Nova Scotia, Canada sextet Brothers and One’s double-entendre laden single “Hard On Me” certainly pushes the boundaries of what would be acceptable at the time (especially amongst their ever-polite Canadian brethren.) Their lone full length was released in 1970 on short-lived Audat label, the group featuring two sets of brothers (hence the name) recorded the album while all members were between age 13-18-years-old. This glam-influenced single was privately released on the band’s own label nearly 4 years later.
Louisville, KY quartet Conception’s excellent revision of Blue Cheer’s “Babylon” (1969, Perfection Records) adds heavy phaser effect on the guitar and a more driving rhythm to make the song entirely their own. Lead guitar and high harmony vocals by Charlie Day (not to be confused with the Sunny Philadelphian actor) are assertive and commanding as he implores listeners onward to hallucinagenic nirvana.
Not exactly a typically psychedelic band name for the era, but First State Bank’s “Mr.
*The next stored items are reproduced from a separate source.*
-- A's loop when host = '52.<n>' for n in range(256)
lemma loopA_52 {host : String} {n : Int}
    (hform : host = "52." ++ PySem.Int.toStr n) :
    ∀ {l : List Int}, n ∈ l → (∀ m ∈ l, m ∈ PySem.List.pyRange 0 256 1) →
    matchLoopA host l = "172.25." ++ host := by
  have hdot : '.' ∈ host.toList := hform ▸ dot_in_p52 n
  have hhead : host.toList.head? = some '5' := by
    rw [head_of_pat (toList_p52 n) hform]; rfl
  intro l
  induction l with
  | nil => intro hn _; cases hn
  | cons num rest ih =>
    intro hn hr
    have h1 : host ≠ PySem.Int.toStr num :=
      fun h0 => toStr_dotfree (hr num List.mem_cons_self) (h0 ▸ hdot)
    have h2 : host ≠ "2." ++ PySem.Int.toStr num := by
      intro h0; have := head_of_pat (toList_p2 num) h0; rw [this] at hhead; simp at hhead
    have h3 : host ≠ "3." ++ PySem.Int.toStr num := by
      intro h0; have := head_of_pat (toList_p3 num) h0; rw [this] at hhead; simp at hhead
    by_cases h4 : host = "52." ++ PySem.Int.toStr num
    · rw [matchLoopA, if_neg (by simp [h1]), if_neg (by simp [h2, h3]), if_pos (by simp [h4])]
    · have h5 : host ≠ "1." ++ PySem.Int.toStr num := by
        intro h0; have := head_of_pat (toList_p1 num) h0; rw [this] at hhead; simp at hhead
      rw [matchLoopA, if_neg (by simp [h1]), if_neg (by simp [h2, h3]),
        if_neg (by simp [h4]), if_neg (by simp [h5])]
      refine ih ?_ (fun m hm => hr m (List.mem_cons_of_mem _ hm))
      cases List.mem_cons.mp hn with
      | inl h0 => exact absurd (h0 ▸ hform) h4
      | inr h0 => exact h0

-- A's loop when host = '1.<n>' for n in range(256)
lemma loopA_1 {host : String} {n : Int}
    (hform : host = "1." ++ PySem.Int.toStr n) :
    ∀ {l : List Int}, n ∈ l → (∀ m ∈ l, m ∈ PySem.List.pyRange 0 256 1) →
    matchLoopA host l = "192.168." ++ host := by
  have hdot : '.' ∈ host.toList := hform ▸ dot_in_p1 n
  have hhead : host.toList.head? = some '1' := by
    rw [head_of_pat (toList_p1 n) hform]; rfl
  intro l
  induction l with
  | nil => intro hn _; cases hn
  | cons num rest ih =>
    intro hn hr
    have h1 : host ≠ PySem.Int.toStr num :=
      fun h0 => toStr_dotfree (hr num List.mem_cons_self) (h0 ▸ hdot)
    have h2 : host ≠ "2." ++ PySem.Int.toStr num := by
      intro h0; have := head_of_pat (toList_p2 num) h0; rw [this] at hhead; simp at hhead
    have h3 : host ≠ "3." ++ PySem.Int.toStr num := by
      intro h0; have := head_of_pat (toList_p3 num) h0; rw [this] at hhead; simp at hhead
    have h4 : host ≠ "52." ++ PySem.Int.toStr num := by
      intro h0; have := head_of_pat (toList_p52 num) h0; rw [this] at hhead; simp at hhead
    by_cases h5 : host = "1." ++ PySem.Int.toStr num
    · rw [matchLoopA, if_neg (by simp [h1]), if_neg (by simp [h2, h3]),
        if_neg (by simp [h4]), if_pos (by simp [h5])]
    · rw [matchLoopA, if_neg (by simp [h1]), if_neg (by simp [h2, h3]),
        if_neg (by simp [h4]), if_neg (by simp [h5])]
      refine ih ?_ (fun m hm => hr m (List.mem_cons_of_mem _ hm))
      cases List.mem_cons.mp hn with
      | inl h0 => exact absurd (h0 ▸ hform) h5
      | inr h0 => exact h0

lemma main_eq (host : String) : match_short_host_py host = match_short_host_py_alt host := by
  obtain ⟨parts, hsp, hmap⟩ := split_parts host
  have hrange : ∀ m ∈ PySem.List.pyRange 0 256 1, m ∈ PySem.List.pyRange 0 256 1 := fun m hm => hm
  by_cases hd : '.' ∈ host.toList
  · obtain ⟨a, b, hcs, ha⟩ := first_dot hd
    rw [hcs, splitDot_split a b [] ha] at hmap
    simp only [List.reverse_nil, List.nil_append] at hmap
    by_cases hdb : '.' ∈ b
    · -- three or more pieces: B returns host, no pattern of A can match
      have hlen : 2 ≤ (splitDot b []).length := splitDot_len2 [] hdb
      have hA : match_short_host_py host = host := by
        apply loopA_none
        intro m hm
        refine ⟨fun h0 => toStr_dotfree hm (h0 ▸ hd), ?_, ?_, ?_, ?_⟩ <;>
          · intro h0
            first
            | exact toChars_dotfree hm ((decomp_pat hcs ha (by decide) (toList_p2 m) h0).2 ▸ hdb)
            | exact toChars_dotfree hm ((decomp_pat hcs ha (by decide) (toList_p3 m) h0).2 ▸ hdb)
            | exact toChars_dotfree hm ((decomp_pat hcs ha (by decide) (toList_p52 m) h0).2 ▸ hdb)
            | exact toChars_dotfree hm ((decomp_pat hcs ha (by decide) (toList_p1 m) h0).2 ▸ hdb)
      rw [hA]
      unfold match_short_host_py_alt
      rw [hsp]
      match parts, hmap with
      | p :: q :: r :: t, _ => rfl
      | [p], hmap => have hl := congrArg List.length hmap; simp only [List.length_map, List.length_cons, List.length_nil] at hl; omega
      | [p, q], hmap => have hl := congrArg List.length hmap; simp only [List.length_map, List.length_cons, List.length_nil] at hl; omega
      | [], hmap => simp at hmap
    · -- exactly two pieces [a, b]
      rw [splitDot_nodot b [] hdb] at hmap
      simp only [List.reverse_nil, List.nil_append] at hmap
      match parts, hmap with
      | [p, q], hmap =>
        simp only [List.map_cons, List.map_nil, List.cons.injEq, and_true] at hmap
        obtain ⟨hpa, hqb⟩ := hmap
        unfold match_short_host_py_alt
        rw [hsp]
        by_cases hq : pyOctet q = true
        · obtain ⟨m, hm, hqe⟩ := pyOctet_exists hq
          have hbm : b = PySem.Int.toChars m := by
            rw [← hqb, hqe, PySem.Int.toList_toStr]
          by_cases hp2 : p = "2"
          · have he : host = "2." ++ PySem.Int.toStr m := by
              apply String.toList_inj.mp
              rw [hcs, toList_p2, ← hbm]
              have : a = ['2'] := by rw [← hpa, hp2]; rfl
              rw [this]
            rw [show match_short_host_py host = "172.26." ++ host from
              loopA_23 (Or.inl he) hm hrange]
            simp [hq, hp2]
          · by_cases hp3 : p = "3"
            · have he : host = "3." ++ PySem.Int.toStr m := by
                apply String.toList_inj.mp
                rw [hcs, toList_p3, ← hbm]
                have : a = ['3'] := by rw [← hpa, hp3]; rfl
                rw [this]
              rw [show match_short_host_py host = "172.26." ++ host from
                loopA_23 (Or.inr he) hm hrange]
              simp [hq, hp3]
            · by_cases hp52 : p = "52"
              · have he : host = "52." ++ PySem.Int.toStr m := by
                  apply String.toList_inj.mp
                  rw [hcs, toList_p52, ← hbm]
                  have : a = ['5','2'] := by rw [← hpa, hp52]; rfl
                  rw [this]
                rw [show match_short_host_py host = "172.25." ++ host from
                  loopA_52 he hm hrange]
                simp [hq, hp52]
              · by_cases hp1 : p = "1"
                · have he : host = "1." ++ PySem.Int.toStr m := by
                    apply String.toList_inj.mp
                    rw [hcs, toList_p1, ← hbm]
                    have : a = ['1'] := by rw [← hpa, hp1]; rfl
                    rw [this]
                  rw [show match_short_host_py host = "192.168." ++ host from
                    loopA_1 he hm hrange]
                  simp [hq, hp1]
                · -- prefix not in the table: both return host
                  have hA : match_short_host_py host = host := by
                    apply loopA_none
                    intro k hk
                    refine ⟨fun h0 => toStr_dotfree hk (h0 ▸ hd), ?_, ?_, ?_, ?_⟩
                    · intro h0
                      exact hp2 (String.toList_inj.mp (by
                        rw [hpa, (decomp_pat hcs ha (by decide) (toList_p2 k) h0).1]; rfl))
                    · intro h0
                      exact hp3 (String.toList_inj.mp (by
                        rw [hpa, (decomp_pat hcs ha (by decide) (toList_p3 k) h0).1]; rfl))
                    · intro h0
                      exact hp52 (String.toList_inj.mp (by
                        rw [hpa, (decomp_pat hcs ha (by decide) (toList_p52 k) h0).1]; rfl))
                    · intro h0
                      exact hp1 (String.toList_inj.mp (by
                        rw [hpa, (decomp_pat hcs ha (by decide) (toList_p1 k) h0).1]; rfl))
                  rw [hA]
                  simp [hq, hp2, hp3, hp52, hp1]
        · -- second piece is not an octet: both return host
          have hA : match_short_host_py host = host := by
            apply loopA_none
            intro k hk
            refine ⟨fun h0 => toStr_dotfree hk (h0 ▸ hd), ?_, ?_, ?_, ?_⟩ <;>
              · intro h0
                apply hq
                first
                | rw [show q = PySem.Int.toStr k from String.toList_inj.mp (by
                      rw [hqb, (decomp_pat hcs ha (by decide) (toList_p2 k) h0).2,
                        PySem.Int.toList_toStr])]
                  exact toStr_octet hk
                | rw [show q = PySem.Int.toStr k from String.toList_inj.mp (by
                      rw [hqb, (decomp_pat hcs ha (by decide) (toList_p3 k) h0).2,
                        PySem.Int.toList_toStr])]
                  exact toStr_octet hk
                | rw [show q = PySem.Int.toStr k from String.toList_inj.mp (by
                      rw [hqb, (decomp_pat hcs ha (by decide) (toList_p52 k) h0).2,
                        PySem.Int.toList_toStr])]
                  exact toStr_octet hk
                | rw [show q = PySem.Int.toStr k from String.toList_inj.mp (by
                      rw [hqb, (decomp_pat hcs ha (by decide) (toList_p1 k) h0).2,
                        PySem.Int.toList_toStr])]
                  exact toStr_octet hk
          rw [hA]
          simp [hq]
      | [], hmap => simp at hmap
      | [p], hmap => simp at hmap
      | p :: q :: r :: t, hmap => simp at hmap
  · -- no dot in host: one piece [host]
    rw [splitDot_nodot host.toList [] hd] at hmap
    simp only [List.reverse_nil, List.nil_append] at hmap
    match parts, hmap with
    | [p], hmap =>
      simp only [List.map_cons, List.map_nil, List.cons.injEq, and_true] at hmap
      have hp : p = host := String.toList_inj.mp hmap
      unfold match_short_host_py_alt
      rw [hsp, hp]
      by_cases hq : pyOctet host = true
      · obtain ⟨m, hm, he⟩ := pyOctet_exists hq
        rw [show match_short_host_py host = "172.26.3." ++ host from
          loopA_bare hd ⟨m, hm, he⟩]
        simp [hq]
      · have hA : match_short_host_py host = host := by
          apply loopA_none
          intro k hk
          refine ⟨?_, fun h0 => hd (h0 ▸ dot_in_p2 k), fun h0 => hd (h0 ▸ dot_in_p3 k),
            fun h0 => hd (h0 ▸ dot_in_p52 k), fun h0 => hd (h0 ▸ dot_in_p1 k)⟩
          intro h0
          exact hq (h0 ▸ toStr_octet hk)
        rw [hA]
        simp [hq]
    | [], hmap => simp at hmap
    | p :: q :: t, hmap =>
      simp only [List.map_cons, List.cons.injEq] at hmap
      exact absurd hmap.2 (by simp)

-- ===== VERDICT (by name: the statement is the Claim_ definition above) =====
theorem match_short_host_py_spec : Claim_equal_match_short_host_py := by
  intro host _
  exact main_eq host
Sun” (1970, Music Mill) pays hearty dividends of boogie bustle. The Central Texas band led by guitarist/vocalist Randy Nunnally released only 3 singles in its career from 1970-1976. For those keeping score at home, their song “Before You Leave” was featured on The Third Trip back in 2016. “Mr. Sun” is the heavy B-Side to “Coming Home To You.”
Clearly inspired by Jimi Hendrix, Tucson quartet Frozen Sun topped the local charts in 1969 with this barnstorming rocker “Electric Soul” (Capt. Zoomer Records.) The song is replete with guitarist/vocalist (with big Hendrix hair) Ron Ryan’s spoken interlude, “Well have you been electrically stoned? You know, living in the danger zone?” We say yes.
Ralph Williams and the Wright Brothers took flight with “Never Again” on Hour Glass Records in 1972, and apparently never landed after this 45 with “Dark Street” on the A-side. The serpentine riff and sexually-charged backing vocal grunts drive this archetypal tale of a young man’s chemical odyssey… or, should we say, trip?.

Sounds Synonymous pretty much epitomized heavy fuzz from Michigan with their 1969 single “Tension” on the Wall Productions label. The Hendrix “Fire” meets Arthur Brown’s “Fire” track lunges and lurches with glee throughout its 3-minutes and change of unbridled crunch. Tabernash’s “Head Collect” (1972) is the suburban Denver quartet’s only release following the name change from The Contents Are and a move from Davenport, IA. This more stately psych-rock chune features Byrds-like harmonies, twangy reverse-looped guitar soloing and Keith Moon-esque drumming that should’ve made it a chart-topper, but we all know there’s no justice in rock’n’roll.
The Tenth Trip closes, appropriately, with the “War Pigs” reminiscent fuzz of New Orleans quartet The Rubber Memory’s 1970 tune “All Together.” The band self-released only 110 copies of their lone album, making it an incredibly sought-after rarity for decades. Alongside a limited edition reissue in 2000, the group reformed for a one-off show before quickly bouncing back into our collective cosmic consciousness.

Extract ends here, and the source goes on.